As the four-year bull run in the Indian market went into a sharp correction early this year, foreign investors quietly withdrew part of their holdings in leading stocks while retail investors bought into them.
Domestic investors(including institutions, MFs and retail investors)were net buyers in those top companies. These entities together bought around 1.1 percentage point stake in these companies, the highest ever in 28 quarters. During the quarter, retail investors too increased their stake by 0.4 percentage points to 14.4%, the first hike in stakes in two years.
On the other hand, FIIs continued to sell these stocks and reduce their stake for a third quarter running, taking it down by 2.6 percentage points from the September 2005 high, the report noted. Interestingly, FII stake in the top 20 holdings were up significantly to 71.3%, compared to 70% as of December 2007.

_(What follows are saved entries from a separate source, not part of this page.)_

-- pv_equiv track=rewrite | github.com/awwong1/topic-traceability | build_run_eval_lda_models.py | extract_course_texts_mapping
-- ===== SOURCE A (Python) =====
-- def extract_course_texts_mapping(course_vocabulary):
--     mapping = {}
--     course_texts = []
--     for module_name, lessons_vocabulary in course_vocabulary.items():
--         for lesson_name, items_vocabulary in lessons_vocabulary.items():
--             for item_name, document_words in items_vocabulary.items():
--                 if document_words:
--                     module_mapping = mapping.get("modules", {})
--                     module_map_vals = module_mapping.get(module_name, [])
--                     module_map_vals.append(len(course_texts))
--                     module_mapping[module_name] = module_map_vals
--                     mapping["modules"] = module_mapping
--
--                     lesson_mapping = mapping.get("lessons", {})
--                     lesson_map_vals = lesson_mapping.get(lesson_name, [])
--                     lesson_map_vals.append(len(course_texts))
--                     lesson_mapping[lesson_name] = lesson_map_vals
--                     mapping["lessons"] = lesson_mapping
--
--                     item_mapping = mapping.get("items", {})
--                     item_map_vals = item_mapping.get(item_name, [])
--                     item_map_vals.append(len(course_texts))
--                     item_mapping[item_name] = item_map_vals
--                     mapping["items"] = item_mapping
--
--                     course_texts.append(document_words)
--     return course_texts, mapping
-- ===== SOURCE B (Python) =====
-- def extract_course_texts_mapping(course_vocabulary):
--     # Pass 1: collect the non-empty documents and their (module, lesson, item) coordinates.
--     course_texts = []
--     coords = []
--     for module_name, lessons_vocabulary in course_vocabulary.items():
--         for lesson_name, items_vocabulary in lessons_vocabulary.items():
--             for item_name, document_words in items_vocabulary.items():
--                 if document_words:
--                     course_texts.append(document_words)
--                     coords.append((module_name, lesson_name, item_name))
--     # Pass 2: group the running indices under each coordinate name.
--     modules, lessons, items = {}, {}, {}
--     for idx, (m, l, i) in enumerate(coords):
--         modules.setdefault(m, []).append(idx)
--         lessons.setdefault(l, []).append(idx)
--         items.setdefault(i, []).append(idx)
--     mapping = {}
--     if course_texts:
--         mapping = {"modules": modules, "lessons": lessons, "items": items}
--     return course_texts, mapping
-- ===== Notes on version B (the rewrite author's own statement) =====
-- stated objective: simpler
-- what changed: Instead of re-fetching and re-inserting the three nested dicts from the mapping on every non-empty document, B first collects the documents together with a parallel (module, lesson, item) coordinate list in one pass, then groups the running indices under each name with setdefault in a second pass, building the mapping only when some document is non-empty.
import Mathlib
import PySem

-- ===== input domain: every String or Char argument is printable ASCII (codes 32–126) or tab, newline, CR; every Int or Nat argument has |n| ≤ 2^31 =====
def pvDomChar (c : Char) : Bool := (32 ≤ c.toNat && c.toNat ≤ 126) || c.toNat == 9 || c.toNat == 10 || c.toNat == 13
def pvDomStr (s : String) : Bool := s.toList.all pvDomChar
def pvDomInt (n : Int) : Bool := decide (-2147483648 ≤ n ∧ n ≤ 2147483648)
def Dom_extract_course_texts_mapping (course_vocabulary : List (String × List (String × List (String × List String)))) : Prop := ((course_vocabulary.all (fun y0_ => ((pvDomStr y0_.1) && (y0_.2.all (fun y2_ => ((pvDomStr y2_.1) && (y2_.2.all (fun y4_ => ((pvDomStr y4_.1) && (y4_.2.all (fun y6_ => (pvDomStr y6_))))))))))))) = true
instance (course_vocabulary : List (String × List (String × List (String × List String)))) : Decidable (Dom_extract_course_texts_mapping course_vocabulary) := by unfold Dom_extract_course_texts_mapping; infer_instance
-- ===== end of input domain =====

-- B replaces A's per-document triple dict-rebuilding with two passes (collect texts+coordinates,
-- then group indices with setdefault); objective: simpler decomposition, no speed claim.

-- ===== PORT A =====
-- loop body of A's innermost `if document_words:` block (one step of the triple loop)
def pvStepA (st : PySem.Dict String (PySem.Dict String (List Int)) × List (List String))
    (q : String × String × String × List String) :
    PySem.Dict String (PySem.Dict String (List Int)) × List (List String) :=
  if q.2.2.2.isEmpty then st else
    let mapping := st.1
    let texts := st.2
    let module_mapping := mapping.getD "modules" PySem.Dict.empty
    let module_map_vals := module_mapping.getD q.1 [] ++ [(texts.length : Int)]
    let module_mapping := module_mapping.insert q.1 module_map_vals
    let mapping := mapping.insert "modules" module_mapping
    let lesson_mapping := mapping.getD "lessons" PySem.Dict.empty
    let lesson_map_vals := lesson_mapping.getD q.2.1 [] ++ [(texts.length : Int)]
    let lesson_mapping := lesson_mapping.insert q.2.1 lesson_map_vals
    let mapping := mapping.insert "lessons" lesson_mapping
    let item_mapping := mapping.getD "items" PySem.Dict.empty
    let item_map_vals := item_mapping.getD q.2.2.1 [] ++ [(texts.length : Int)]
    let item_mapping := item_mapping.insert q.2.2.1 item_map_vals
    let mapping := mapping.insert "items" item_mapping
    (mapping, texts ++ [q.2.2.2])

def extract_course_texts_mapping (course_vocabulary : List (String × List (String × List (String × List String)))) : List (List String) × (List (String × List (String × List Int))) :=
  let st := course_vocabulary.foldl (fun st p =>
    p.2.foldl (fun st q =>
      q.2.foldl (fun st r => pvStepA st (p.1, q.1, r.1, r.2)) st) st)
    ((PySem.Dict.empty : PySem.Dict String (PySem.Dict String (List Int))), ([] : List (List String)))
  (st.2, st.1.items.map (fun p => (p.1, p.2.items)))

-- ===== PORT B =====
-- loop body of B's first pass (collect document and coordinate)
def pvStepC (st : List (List String) × List (String × String × String))
    (q : String × String × String × List String) :
    List (List String) × List (String × String × String) :=
  if q.2.2.2.isEmpty then st else (st.1 ++ [q.2.2.2], st.2 ++ [(q.1, q.2.1, q.2.2.1)])

def extract_course_texts_mapping_alt (course_vocabulary : List (String × List (String × List (String × List String)))) : List (List String) × (List (String × List (String × List Int))) :=
  let tc := course_vocabulary.foldl (fun st p =>
    p.2.foldl (fun st q =>
      q.2.foldl (fun st r => pvStepC st (p.1, q.1, r.1, r.2)) st) st)
    (([] : List (List String)), ([] : List (String × String × String)))
  -- second pass: for idx, (m, l, i) in enumerate(coords): …setdefault(…, []).append(idx)
  let g := (PySem.List.enumerate tc.2 0).foldl
    (fun (g : PySem.Dict String (List Int) × PySem.Dict String (List Int) × PySem.Dict String (List Int)) ic =>
      (g.1.modify ic.2.1 [] (· ++ [ic.1]),
       g.2.1.modify ic.2.2.1 [] (· ++ [ic.1]),
       g.2.2.modify ic.2.2.2 [] (· ++ [ic.1])))
    (PySem.Dict.empty, PySem.Dict.empty, PySem.Dict.empty)
  let mapping : List (String × List (String × List Int)) :=
    if tc.1.isEmpty then []
    else [("modules", g.1.items), ("lessons", g.2.1.items), ("items", g.2.2.items)]
  (tc.1, mapping)

-- ===== PRECONDITION & SPEC =====
def Spec_extract_course_texts_mapping (course_vocabulary : List (String × List (String × List (String × List String)))) (out : List (List String) × (List (String × List (String × List Int)))) : Prop := out = extract_course_texts_mapping_alt course_vocabulary
instance (course_vocabulary : List (String × List (String × List (String × List String)))) (out : List (List String) × (List (String × List (String × List Int)))) : Decidable (Spec_extract_course_texts_mapping course_vocabulary out) := by unfold Spec_extract_course_texts_mapping; infer_instance

-- ===== CLAIM (what is proved, stated in full; the proofs are below) =====
def Claim_equal_extract_course_texts_mapping : Prop := ∀ (course_vocabulary : List (String × List (String × List (String × List String)))), Dom_extract_course_texts_mapping course_vocabulary → Spec_extract_course_texts_mapping course_vocabulary (extract_course_texts_mapping course_vocabulary)

-- ===== LEMMAS AND PROOFS =====

-- the flattened list of (module, lesson, item, words) quadruples, in traversal order
def pvFlat (cv : List (String × List (String × List (String × List String)))) :
    List (String × String × String × List String) :=
  cv.flatMap (fun p => p.2.flatMap (fun q => q.2.map (fun r => (p.1, q.1, r.1, r.2))))

-- both triple-nested loops are folds over the flattened quadruple list
theorem pv_nested_inner {S : Type} (g : S → String × String × String × List String → S) (mn : String) :
    ∀ (ls : List (String × List (String × List String))) (st : S),
    ls.foldl (fun st q => q.2.foldl (fun st r => g st (mn, q.1, r.1, r.2)) st) st
      = (ls.flatMap (fun q => q.2.map (fun r => (mn, q.1, r.1, r.2)))).foldl g st := by
  intro ls
  induction ls with
  | nil => intro st; rfl
  | cons q ls ih => intro st; simp [List.foldl_append, List.foldl_map, ih]

theorem pv_nested_flat {S : Type} (g : S → String × String × String × List String → S) :
    ∀ (cv : List (String × List (String × List (String × List String)))) (st : S),
    cv.foldl (fun st p => p.2.foldl (fun st q => q.2.foldl (fun st r => g st (p.1, q.1, r.1, r.2)) st) st) st
      = (pvFlat cv).foldl g st := by
  intro cv
  induction cv with
  | nil => intro st; rfl
  | cons p cv ih => intro st; simp [pvFlat, List.foldl_append, ih, pv_nested_inner g p.1 p.2]

def pvTruthy (q : String × String × String × List String) : Bool := !q.2.2.2.isEmpty
def pvTxts (qs : List (String × String × String × List String)) : List (List String) :=
  (qs.filter pvTruthy).map (·.2.2.2)
def pvCrds (qs : List (String × String × String × List String)) : List (String × String × String) :=
  (qs.filter pvTruthy).map (fun q => (q.1, q.2.1, q.2.2.1))

theorem pv_collect (qs : List (String × String × String × List String)) :
    ∀ (ts : List (List String)) (cs : List (String × String × String)),
    qs.foldl pvStepC (ts, cs) = (ts ++ pvTxts qs, cs ++ pvCrds qs) := by
  induction qs with
  | nil => intro ts cs; simp [pvTxts, pvCrds]
  | cons q qs ih =>
    intro ts cs
    by_cases h : q.2.2.2.isEmpty
    · simp [List.foldl_cons, pvStepC, h, ih, pvTxts, pvCrds, pvTruthy]
    · simp [List.foldl_cons, pvStepC, h, ih, pvTxts, pvCrds, pvTruthy]

-- the three grouping folds, each from empty
def pvGrpM (e : List (Int × (String × String × String))) : PySem.Dict String (List Int) :=
  e.foldl (fun d p => d.modify p.2.1 [] (· ++ [p.1])) PySem.Dict.empty
def pvGrpL (e : List (Int × (String × String × String))) : PySem.Dict String (List Int) :=
  e.foldl (fun d p => d.modify p.2.2.1 [] (· ++ [p.1])) PySem.Dict.empty
def pvGrpI (e : List (Int × (String × String × String))) : PySem.Dict String (List Int) :=
  e.foldl (fun d p => d.modify p.2.2.2 [] (· ++ [p.1])) PySem.Dict.empty

-- B's simultaneous fold splits componentwise
theorem pv_trip (e : List (Int × (String × String × String))) :
    ∀ d1 d2 d3,
    e.foldl (fun (g : PySem.Dict String (List Int) × PySem.Dict String (List Int) × PySem.Dict String (List Int)) ic =>
      (g.1.modify ic.2.1 [] (· ++ [ic.1]),
       g.2.1.modify ic.2.2.1 [] (· ++ [ic.1]),
       g.2.2.modify ic.2.2.2 [] (· ++ [ic.1]))) (d1, d2, d3)
    = (e.foldl (fun d p => d.modify p.2.1 [] (· ++ [p.1])) d1,
       e.foldl (fun d p => d.modify p.2.2.1 [] (· ++ [p.1])) d2,
       e.foldl (fun d p => d.modify p.2.2.2 [] (· ++ [p.1])) d3) := by
  induction e with
  | nil => intro d1 d2 d3; rfl
  | cons x e ih => intro d1 d2 d3; simp [List.foldl_cons, ih]

-- A's running mapping, characterised by the enumerated coordinates processed so far
def pvMapOf (e : List (Int × (String × String × String))) :
    PySem.Dict String (PySem.Dict String (List Int)) :=
  if e = [] then PySem.Dict.empty
  else ((PySem.Dict.empty.insert "modules" (pvGrpM e)).insert "lessons" (pvGrpL e)).insert "items" (pvGrpI e)

theorem pv_stepA (e : List (Int × (String × String × String))) (ts : List (List String))
    (q : String × String × String × List String) (h : q.2.2.2.isEmpty = false) :
    pvStepA (pvMapOf e, ts) q
      = (pvMapOf (e ++ [((ts.length : Int), (q.1, q.2.1, q.2.2.1))]), ts ++ [q.2.2.2]) := by
  have hGM : pvGrpM (e ++ [((ts.length : Int), (q.1, q.2.1, q.2.2.1))])
      = (pvGrpM e).modify q.1 [] (· ++ [(ts.length : Int)]) := by
    simp [pvGrpM, List.foldl_append]
  have hGL : pvGrpL (e ++ [((ts.length : Int), (q.1, q.2.1, q.2.2.1))])
      = (pvGrpL e).modify q.2.1 [] (· ++ [(ts.length : Int)]) := by
    simp [pvGrpL, List.foldl_append]
  have hGI : pvGrpI (e ++ [((ts.length : Int), (q.1, q.2.1, q.2.2.1))])
      = (pvGrpI e).modify q.2.2.1 [] (· ++ [(ts.length : Int)]) := by
    simp [pvGrpI, List.foldl_append]
  rcases e with _ | ⟨x, e'⟩
  · simp only [pvStepA, h, Bool.false_eq_true, if_false]
    rfl
  · simp only [pvMapOf, if_neg (by simp : ¬(x :: e' = [])),
      if_neg (by simp : ¬(x :: e' ++ [((ts.length : Int), (q.1, q.2.1, q.2.2.1))] = []))]
    simp only [pvStepA, h, Bool.false_eq_true, if_false]
    rw [hGM, hGL, hGI]
    rfl

theorem pv_loopA (qs : List (String × String × String × List String)) :
    ∀ (e : List (Int × (String × String × String))) (ts : List (List String)),
    qs.foldl pvStepA (pvMapOf e, ts)
      = (pvMapOf (e ++ PySem.List.enumerate (pvCrds qs) (ts.length : Int)), ts ++ pvTxts qs) := by
  induction qs with
  | nil => intro e ts; simp [pvTxts, pvCrds, PySem.List.enumerate_nil]
  | cons q qs ih =>
    intro e ts
    by_cases h : q.2.2.2.isEmpty
    · have : pvStepA (pvMapOf e, ts) q = (pvMapOf e, ts) := by simp [pvStepA, h]
      simp [List.foldl_cons, this, ih, pvTxts, pvCrds, pvTruthy, h]
    · rw [List.foldl_cons, pv_stepA e ts q (by simpa using h), ih]
      have hcr : pvCrds (q :: qs) = (q.1, q.2.1, q.2.2.1) :: pvCrds qs := by
        simp [pvCrds, pvTruthy, h]
      have htx : pvTxts (q :: qs) = q.2.2.2 :: pvTxts qs := by
        simp [pvTxts, pvTruthy, h]
      have hlen : (((ts ++ [q.2.2.2]).length : Nat) : Int) = (ts.length : Int) + 1 := by
        simp
      rw [hcr, htx, PySem.List.enumerate_cons, hlen]
      simp [List.append_assoc]

-- length/emptiness transfer between the two filtered projections
theorem pv_txts_nil_iff (qs : List (String × String × String × List String)) :
    pvTxts qs = [] ↔ pvCrds qs = [] := by
  simp [pvTxts, pvCrds]

-- ===== VERDICT (by name: the statement is the Claim_ definition above) =====
theorem extract_course_texts_mapping_spec : Claim_equal_extract_course_texts_mapping := by
  intro cv _
  unfold Spec_extract_course_texts_mapping
  unfold extract_course_texts_mapping extract_course_texts_mapping_alt
  rw [pv_nested_flat pvStepA, pv_nested_flat pvStepC]
  rw [pv_collect (pvFlat cv) [] []]
  have hA := pv_loopA (pvFlat cv) [] []
  have h0 : pvMapOf [] = PySem.Dict.empty := rfl
  rw [h0] at hA
  simp only [List.length_nil, Nat.cast_zero, List.nil_append] at hA
  rw [hA]
  simp only [List.nil_append]
  rw [pv_trip]
  rcases hts : pvTxts (pvFlat cv) with _ | ⟨t, ts'⟩
  · have hcs : pvCrds (pvFlat cv) = [] := (pv_txts_nil_iff _).mp hts
    simp [hcs, pvMapOf, PySem.List.enumerate_nil]
    rfl
  · have hcs : pvCrds (pvFlat cv) ≠ [] := by
      intro hc
      rw [← pv_txts_nil_iff] at hc
      simp [hts] at hc
    rcases hcse : pvCrds (pvFlat cv) with _ | ⟨c, cs'⟩
    · exact absurd hcse hcs
    · rw [PySem.List.enumerate_cons]
      simp only [pvMapOf]
      rw [if_neg (by simp)]
      simp [pvGrpM, pvGrpL, pvGrpI]
      rfl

Retail investors have been buyers of these top companies’ stocks in only seven out of the past 28 quarters, since the ownership data was first disclosed, in contrast to FIIs, which have been buyers in 17 of these 28 quarters.
Apart from reducing their stakes in the 75 top companies, FIIs also continued to churn their portfolios at the individual stock level as well as at the sector level, the Morgan Stanley report said. At the sectoral level, FIIs appear to be overweight in just three sectors — telecom, financials and consumer discretionary.